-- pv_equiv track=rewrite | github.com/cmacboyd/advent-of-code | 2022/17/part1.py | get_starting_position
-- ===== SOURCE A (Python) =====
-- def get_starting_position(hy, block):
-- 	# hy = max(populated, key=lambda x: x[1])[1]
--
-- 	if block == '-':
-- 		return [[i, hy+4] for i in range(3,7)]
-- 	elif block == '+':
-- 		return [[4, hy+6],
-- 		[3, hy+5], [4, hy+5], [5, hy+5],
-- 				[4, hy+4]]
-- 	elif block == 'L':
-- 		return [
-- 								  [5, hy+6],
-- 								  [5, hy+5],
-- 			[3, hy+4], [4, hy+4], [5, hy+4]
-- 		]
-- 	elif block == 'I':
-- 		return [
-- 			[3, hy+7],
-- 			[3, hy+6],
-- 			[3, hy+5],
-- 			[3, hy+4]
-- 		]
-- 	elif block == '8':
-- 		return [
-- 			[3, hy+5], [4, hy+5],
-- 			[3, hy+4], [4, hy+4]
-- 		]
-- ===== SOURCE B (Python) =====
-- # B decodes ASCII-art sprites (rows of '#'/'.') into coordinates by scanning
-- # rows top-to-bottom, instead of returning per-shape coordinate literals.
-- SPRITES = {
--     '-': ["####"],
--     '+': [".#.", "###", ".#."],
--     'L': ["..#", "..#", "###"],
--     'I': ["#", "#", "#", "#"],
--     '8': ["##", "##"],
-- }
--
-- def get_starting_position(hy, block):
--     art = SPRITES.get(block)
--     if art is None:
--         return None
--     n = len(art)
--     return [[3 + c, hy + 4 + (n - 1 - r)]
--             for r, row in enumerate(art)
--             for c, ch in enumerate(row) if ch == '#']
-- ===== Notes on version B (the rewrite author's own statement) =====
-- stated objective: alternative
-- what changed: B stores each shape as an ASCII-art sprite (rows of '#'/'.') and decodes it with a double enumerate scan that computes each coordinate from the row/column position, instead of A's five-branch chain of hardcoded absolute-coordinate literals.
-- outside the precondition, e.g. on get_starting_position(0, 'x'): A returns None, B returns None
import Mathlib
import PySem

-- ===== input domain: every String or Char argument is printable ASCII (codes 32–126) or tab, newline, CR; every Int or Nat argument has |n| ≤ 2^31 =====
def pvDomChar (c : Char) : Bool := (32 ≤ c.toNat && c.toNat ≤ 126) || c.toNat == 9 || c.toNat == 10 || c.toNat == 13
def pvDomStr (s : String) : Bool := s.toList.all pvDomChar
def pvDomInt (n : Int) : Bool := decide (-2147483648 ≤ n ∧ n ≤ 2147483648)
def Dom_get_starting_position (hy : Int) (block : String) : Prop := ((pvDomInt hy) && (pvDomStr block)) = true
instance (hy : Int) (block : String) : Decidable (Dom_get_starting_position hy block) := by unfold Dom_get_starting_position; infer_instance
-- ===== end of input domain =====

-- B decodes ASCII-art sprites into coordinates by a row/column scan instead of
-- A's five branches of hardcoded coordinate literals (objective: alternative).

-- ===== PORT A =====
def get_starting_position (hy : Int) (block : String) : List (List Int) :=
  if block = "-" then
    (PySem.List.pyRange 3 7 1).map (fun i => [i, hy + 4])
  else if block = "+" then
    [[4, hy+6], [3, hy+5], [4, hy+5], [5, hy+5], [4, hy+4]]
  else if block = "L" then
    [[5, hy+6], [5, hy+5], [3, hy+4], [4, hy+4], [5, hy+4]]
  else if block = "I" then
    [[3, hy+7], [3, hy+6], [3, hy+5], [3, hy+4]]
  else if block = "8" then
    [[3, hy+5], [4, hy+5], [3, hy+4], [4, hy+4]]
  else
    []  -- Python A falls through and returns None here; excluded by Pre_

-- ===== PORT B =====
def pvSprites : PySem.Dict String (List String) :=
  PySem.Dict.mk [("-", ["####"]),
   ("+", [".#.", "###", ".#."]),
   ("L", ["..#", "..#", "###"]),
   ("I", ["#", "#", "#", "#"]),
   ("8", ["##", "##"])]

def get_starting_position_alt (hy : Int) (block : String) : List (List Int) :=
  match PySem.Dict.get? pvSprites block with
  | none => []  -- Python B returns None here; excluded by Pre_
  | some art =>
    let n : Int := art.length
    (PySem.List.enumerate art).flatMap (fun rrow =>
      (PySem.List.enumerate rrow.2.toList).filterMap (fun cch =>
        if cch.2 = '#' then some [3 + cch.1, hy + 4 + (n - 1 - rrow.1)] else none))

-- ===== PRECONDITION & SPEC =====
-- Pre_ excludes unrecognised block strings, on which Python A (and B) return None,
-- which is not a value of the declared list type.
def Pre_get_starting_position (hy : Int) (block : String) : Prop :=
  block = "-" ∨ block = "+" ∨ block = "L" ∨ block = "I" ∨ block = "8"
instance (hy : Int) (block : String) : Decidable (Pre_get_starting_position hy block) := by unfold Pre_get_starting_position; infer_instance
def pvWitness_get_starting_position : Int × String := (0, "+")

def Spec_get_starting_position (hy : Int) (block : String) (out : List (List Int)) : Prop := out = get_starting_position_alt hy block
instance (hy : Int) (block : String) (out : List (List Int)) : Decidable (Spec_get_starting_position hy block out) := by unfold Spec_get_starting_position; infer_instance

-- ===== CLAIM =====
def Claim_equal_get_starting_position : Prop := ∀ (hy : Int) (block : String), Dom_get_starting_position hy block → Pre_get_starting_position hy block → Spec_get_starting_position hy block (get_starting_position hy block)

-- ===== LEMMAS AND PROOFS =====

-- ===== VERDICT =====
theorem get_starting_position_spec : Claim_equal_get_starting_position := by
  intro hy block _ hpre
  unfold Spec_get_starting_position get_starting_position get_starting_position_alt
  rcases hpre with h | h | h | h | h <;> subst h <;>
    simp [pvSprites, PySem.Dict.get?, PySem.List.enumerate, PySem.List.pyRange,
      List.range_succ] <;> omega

+-------+

**Assigned task**
Please give an exact copy of the lines above, beginning with the line containing "-- ===== CLAIM" and running through the line containing "def Claim_equal_get_starting_position : Prop", and of no other lines.

**The completed task**
-- ===== CLAIM =====
def Claim_equal_get_starting_position : Prop := ∀ (hy : Int) (block : String), Dom_get_starting_position hy block → Pre_get_starting_position hy block → Spec_get_starting_position hy block (get_starting_position hy block)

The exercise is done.